6.1.1. Why dynamically-loaded code requires special hardware and software support

When a debugger is debugging a system it talks to the system largely in terms of addresses in the system’s (possibly virtual) memory space. To be useful to its user it must translate between these addresses and locations in the images loaded on the system. This allows it to present a symbolic or source level view of the code running on the system to the user.

In a simple statically linked and loaded system the system runs a single image. The user tells the debugger the name of this image, and the image describes the mapping between target addresses as image locations. The debugger needs no further information to debug the image.

Many systems, including Operating Systems (OS) such as WinCE, Linux, or Epoc32, load part or all of their software dynamically. This can have a number of effects:

To debug such a system the debugger must be able to ask the target system what images are loaded and where. At present ARMs debugger cannot ask such questions.

The problem is more difficult when using trace, because trace contains historical information. When analyzing a trace the debugger needs to know what images were loaded when the trace data was collected, rather than what images are loaded now. Additionally, even without a valid image, you can do some very basic, but sometimes useful interactive debugging, such as single-stepping instructions. The compression algorithm used for trace data means that the debugger cannot start to decode trace data unless the images that were loaded when it was generated are available.

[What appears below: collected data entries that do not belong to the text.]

-- pv_equiv track=rewrite | github.com/kMajumder-Hub/enigma-machine | enigma_app.py | _create_plugboard
-- ===== SOURCE A (Python) =====
-- import string
--
-- ALPHABET = string.ascii_uppercase
--
-- def _create_plugboard(pairs):
--     plugboard = {char: char for char in ALPHABET}
--     if pairs:
--         for pair in pairs.split(','):
--             pair = pair.strip().upper()
--             if len(pair) == 2 and pair[0] in ALPHABET and pair[1] in ALPHABET:
--                 plugboard[pair[0]] = pair[1]
--                 plugboard[pair[1]] = pair[0]
--     return plugboard
-- ===== SOURCE B (Python) =====
-- import string
--
-- ALPHABET = string.ascii_uppercase
--
-- def _create_plugboard(pairs):
--     # Collect the valid swap pairs into a list (no dict mutation), then fill
--     # the full map in one comprehension, resolving each letter by scanning the
--     # swap list newest-first (last write wins).
--     swaps = []
--     if pairs:
--         for tok in pairs.split(','):
--             t = tok.strip().upper()
--             if len(t) == 2:
--                 a, b = t
--                 if a in ALPHABET and b in ALPHABET:
--                     swaps.append((a, b))
--
--     def partner(c):
--         for a, b in reversed(swaps):
--             if c == a:
--                 return b
--             if c == b:
--                 return a
--         return c
--
--     return {c: partner(c) for c in ALPHABET}
-- ===== Notes on version B (the rewrite author's own statement) =====
-- stated objective: alternative
-- what changed: B never builds or mutates the 26-entry dict: it collects the valid swap pairs into a list and then produces the mapping in one comprehension, resolving each letter by a newest-first scan of the swap list (last write wins), instead of A's in-place dict overwrites.
import Mathlib
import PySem

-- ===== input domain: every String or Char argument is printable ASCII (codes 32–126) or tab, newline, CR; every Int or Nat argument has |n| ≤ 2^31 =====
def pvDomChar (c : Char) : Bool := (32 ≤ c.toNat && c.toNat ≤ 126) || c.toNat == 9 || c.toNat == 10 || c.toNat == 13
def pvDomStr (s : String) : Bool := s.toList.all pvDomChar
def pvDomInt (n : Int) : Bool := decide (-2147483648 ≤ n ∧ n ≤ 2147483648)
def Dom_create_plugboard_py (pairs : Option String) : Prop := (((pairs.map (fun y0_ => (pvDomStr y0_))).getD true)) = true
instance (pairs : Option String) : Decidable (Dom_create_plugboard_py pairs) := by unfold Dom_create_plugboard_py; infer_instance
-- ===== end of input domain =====

set_option maxHeartbeats 1000000

-- B replaces A's mutated 26-entry dict by a swap-pair list plus a newest-first scan
-- when producing the full mapping (objective: alternative decomposition, same cost class).

-- ===== PORT A =====
def pvALPHA : String := "ABCDEFGHIJKLMNOPQRSTUVWXYZ"

-- A's loop body: strip/upper the token, validate it, overwrite both dict entries.
def pvStepA (d : PySem.Dict String String) (tok : String) : PySem.Dict String String :=
  let p := PySem.Str.upper (PySem.Str.strip tok)
  if PySem.Str.len p = 2 then
    match PySem.Str.pyGet? p 0, PySem.Str.pyGet? p 1 with
    | some a, some b =>
      if PySem.Str.isIn (String.ofList [a]) pvALPHA && PySem.Str.isIn (String.ofList [b]) pvALPHA then
        (d.insert (String.ofList [a]) (String.ofList [b])).insert (String.ofList [b]) (String.ofList [a])
      else d
    | _, _ => d
  else d

def create_plugboard_py (pairs : Option String) : List (String × String) :=
  let plugboard : PySem.Dict String String :=
    pvALPHA.toList.foldl (fun d c => d.insert (String.ofList [c]) (String.ofList [c])) PySem.Dict.empty
  let plugboard : PySem.Dict String String :=
    match pairs with
    | none => plugboard
    | some s =>
      if s = "" then plugboard
      else ((PySem.Chars.splitOn s.toList ",".toList).map String.ofList).foldl pvStepA plugboard
  plugboard.items

-- ===== PORT B =====
-- B's loop body: append the validated pair (unpacked from the 2-char token) to the swap list.
def pvStepB (acc : List (String × String)) (tok : String) : List (String × String) :=
  let p := PySem.Str.upper (PySem.Str.strip tok)
  if PySem.Str.len p = 2 then
    match p.toList with
    | [a, b] =>
      if PySem.Str.isIn (String.ofList [a]) pvALPHA && PySem.Str.isIn (String.ofList [b]) pvALPHA then
        acc ++ [(String.ofList [a], String.ofList [b])]
      else acc
    | _ => acc
  else acc

-- partner(c): scan the reversed swap list, first hit wins.
def pvPartner : List (String × String) → String → String
  | [], c => c
  | (a, b) :: rest, c => if c = a then b else if c = b then a else pvPartner rest c

def create_plugboard_py_alt (pairs : Option String) : List (String × String) :=
  let swaps : List (String × String) :=
    match pairs with
    | none => []
    | some s =>
      if s = "" then []
      else ((PySem.Chars.splitOn s.toList ",".toList).map String.ofList).foldl pvStepB []
  pvALPHA.toList.map (fun c => (String.ofList [c], pvPartner swaps.reverse (String.ofList [c])))

-- ===== PRECONDITION & SPEC =====
def Spec_create_plugboard_py (pairs : Option String) (out : List (String × String)) : Prop := out = create_plugboard_py_alt pairs
instance (pairs : Option String) (out : List (String × String)) : Decidable (Spec_create_plugboard_py pairs out) := by unfold Spec_create_plugboard_py; infer_instance

-- ===== CLAIM (what is proved, stated in full; the proofs are below) =====
def Claim_equal_create_plugboard_py : Prop := ∀ (pairs : Option String), Dom_create_plugboard_py pairs → Spec_create_plugboard_py pairs (create_plugboard_py pairs)

-- ===== LEMMAS AND PROOFS =====
def pvAlphaStrs : List String := pvALPHA.toList.map (fun c => String.ofList [c])

-- the valid pairs of the token list, newest first (the order pvPartner consumes)
def pvVRev : List String → List (String × String)
  | [] => []
  | t :: ts => pvVRev ts ++ pvStepB [] t

theorem pvMem_of_isIn (a : Char) (h : PySem.Str.isIn (String.ofList [a]) pvALPHA = true) :
    String.ofList [a] ∈ pvAlphaStrs := by
  rw [PySem.Str.isIn_eq] at h
  have h2 := (PySem.Chars.isIn_iff_infix _ _).mp h
  simp at h2
  exact List.mem_map_of_mem (List.singleton_sublist.mp h2.sublist)

theorem pvStepB_append (acc : List (String × String)) (tok : String) :
    pvStepB acc tok = acc ++ pvStepB [] tok := by
  unfold pvStepB
  dsimp only
  split
  · split
    · split <;> simp
    · simp
  · simp

theorem pvStepB_reverse (tok : String) : (pvStepB [] tok).reverse = pvStepB [] tok := by
  unfold pvStepB
  dsimp only
  split
  · split
    · split <;> simp
    · simp
  · simp

theorem pvFoldB (ts : List String) (acc : List (String × String)) :
    (ts.foldl pvStepB acc).reverse = pvVRev ts ++ acc.reverse := by
  induction ts generalizing acc with
  | nil => simp [pvVRev]
  | cons t ts ih =>
    rw [List.foldl_cons, ih, pvStepB_append acc t, List.reverse_append, pvStepB_reverse]
    simp [pvVRev, List.append_assoc]

theorem pvInsert_items (d : PySem.Dict String String) (g : String → String) (a v : String)
    (ha : a ∈ pvAlphaStrs) (hd : d.items = pvAlphaStrs.map (fun c => (c, g c))) :
    (d.insert a v).items = pvAlphaStrs.map (fun c => (c, if c = a then v else g c)) := by
  have hc : d.contains a = true := by
    rw [PySem.Dict.contains_iff_mem_keys]
    have hcomp : ((fun x : String × String => x.1) ∘ fun c : String => (c, g c)) = id := rfl
    have hk : d.keys = pvAlphaStrs := by
      simp only [PySem.Dict.keys, hd, List.map_map, hcomp, List.map_id]
    rw [hk]; exact ha
  rw [PySem.Dict.items_insert_of_contains d v hc, hd, List.map_map]
  apply List.map_congr_left
  intro c _
  by_cases hca : c = a
  · subst hca; simp
  · simp [Function.comp, hca]

theorem pvSwapIf (A B c : String) (sw : List (String × String)) :
    (if c = B then A else if c = A then B else pvPartner sw c) = pvPartner ((A, B) :: sw) c := by
  simp only [pvPartner]
  split_ifs <;> simp_all

theorem pvStepA_items (d : PySem.Dict String String) (sw : List (String × String)) (t : String)
    (hd : d.items = pvAlphaStrs.map (fun c => (c, pvPartner sw c))) :
    (pvStepA d t).items = pvAlphaStrs.map (fun c => (c, pvPartner (pvStepB [] t ++ sw) c)) := by
  unfold pvStepA pvStepB
  dsimp only
  generalize PySem.Str.upper (PySem.Str.strip t) = p
  by_cases hlen : PySem.Str.len p = 2
  · rw [if_pos hlen, if_pos hlen]
    have hl2 : p.toList.length = 2 := by
      simp at hlen; exact_mod_cast hlen
    obtain ⟨a, b, hab⟩ := List.length_eq_two.mp hl2
    have h0 : PySem.Str.pyGet? p 0 = some a := by simp [hab]
    have h1 : PySem.Str.pyGet? p 1 = some b := by
      simp [PySem.List.pyGet?, PySem.List.pyIdx?, hab]
    rw [h0, h1, hab]
    dsimp only
    by_cases hin : (PySem.Str.isIn (String.ofList [a]) pvALPHA
        && PySem.Str.isIn (String.ofList [b]) pvALPHA) = true
    · rw [if_pos hin, if_pos hin]
      have hA : String.ofList [a] ∈ pvAlphaStrs :=
        pvMem_of_isIn a ((Bool.and_eq_true _ _ ▸ hin).1)
      have hB : String.ofList [b] ∈ pvAlphaStrs :=
        pvMem_of_isIn b ((Bool.and_eq_true _ _ ▸ hin).2)
      have e1 := pvInsert_items d (pvPartner sw) (String.ofList [a]) (String.ofList [b]) hA hd
      have e2 := pvInsert_items (d.insert (String.ofList [a]) (String.ofList [b]))
        (fun c => if c = String.ofList [a] then String.ofList [b] else pvPartner sw c)
        (String.ofList [b]) (String.ofList [a]) hB e1
      rw [e2]
      apply List.map_congr_left
      intro c _
      rw [List.nil_append, List.singleton_append]
      exact congrArg (fun x => (c, x)) (pvSwapIf _ _ c sw)
    · rw [if_neg hin, if_neg hin, hd]
      simp
  · rw [if_neg hlen, if_neg hlen, hd]
    simp

theorem pvFoldA (ts : List String) (d : PySem.Dict String String) (sw : List (String × String))
    (hd : d.items = pvAlphaStrs.map (fun c => (c, pvPartner sw c))) :
    (ts.foldl pvStepA d).items = pvAlphaStrs.map (fun c => (c, pvPartner (pvVRev ts ++ sw) c)) := by
  induction ts generalizing d sw with
  | nil => simpa [pvVRev] using hd
  | cons t ts ih =>
    rw [List.foldl_cons]
    rw [ih _ _ (pvStepA_items d sw t hd)]
    simp [pvVRev, List.append_assoc]

theorem pvInit_items :
    (pvALPHA.toList.foldl (fun d c => d.insert (String.ofList [c]) (String.ofList [c]))
      PySem.Dict.empty).items = pvAlphaStrs.map (fun c => (c, pvPartner [] c)) := by
  have hnodup : (pvALPHA.toList.map (fun c => String.ofList [c])).Nodup := by
    refine List.Nodup.map ?_ (by decide)
    intro c c' h
    have := congrArg String.toList h
    simpa using this
  rw [PySem.Dict.items_foldl_insert_fresh pvALPHA.toList (fun c => String.ofList [c])
      (fun c => String.ofList [c]) PySem.Dict.empty (fun a _ => PySem.Dict.contains_empty _) hnodup]
  simp [pvAlphaStrs, List.map_map, pvPartner]
  rfl

-- ===== VERDICT (by name: the statement is the Claim_ definition above) =====
theorem create_plugboard_py_spec : Claim_equal_create_plugboard_py := by
  intro pairs _
  unfold Spec_create_plugboard_py create_plugboard_py create_plugboard_py_alt
  have hmap : ∀ sw : List (String × String),
      pvALPHA.toList.map (fun c => (String.ofList [c], pvPartner sw (String.ofList [c]))) =
      pvAlphaStrs.map (fun c => (c, pvPartner sw c)) := by
    intro sw; rw [pvAlphaStrs, List.map_map]; rfl
  cases pairs with
  | none =>
    dsimp only
    rw [hmap, pvInit_items]
    simp [pvPartner]
  | some s =>
    dsimp only
    by_cases hs : s = ""
    · subst hs
      rw [if_pos rfl, if_pos rfl, hmap, pvInit_items]
      simp [pvPartner]
    · rw [if_neg hs, if_neg hs]
      rw [hmap, pvFoldA _ _ [] pvInit_items, pvFoldB]
      simp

In particular, you must remember that, for ALL embedded trace solutions to work, an image of the code being executed must be available to the trace decompression software of the debugger. This is because the instructions being executed are not broadcast, due to the data bandwidth that would be required, and so only the minimum of address information is traced. This means that, given a (compressed) address issued by the trace port, the tools must be able to know what instructions are at and around that point. This allows the target address of direct branches (B and BL instructions in the case of ARM) to be implied. Virtual memory and software paging, (effectively self-modifying code) for example, make this hard because the debugger probably does not know where the code ends up being executed from.

For a device with a full MMU, and an operating system that loads application and OS code into arbitrary locations in RAM, a way of telling the debugger what the code image for a particular trace sequence is required. The side-effect of this is that the closer to a physical address that can be supplied the better. For ARM720T the chosen solution is to broadcast the modified virtual address on the trace interface.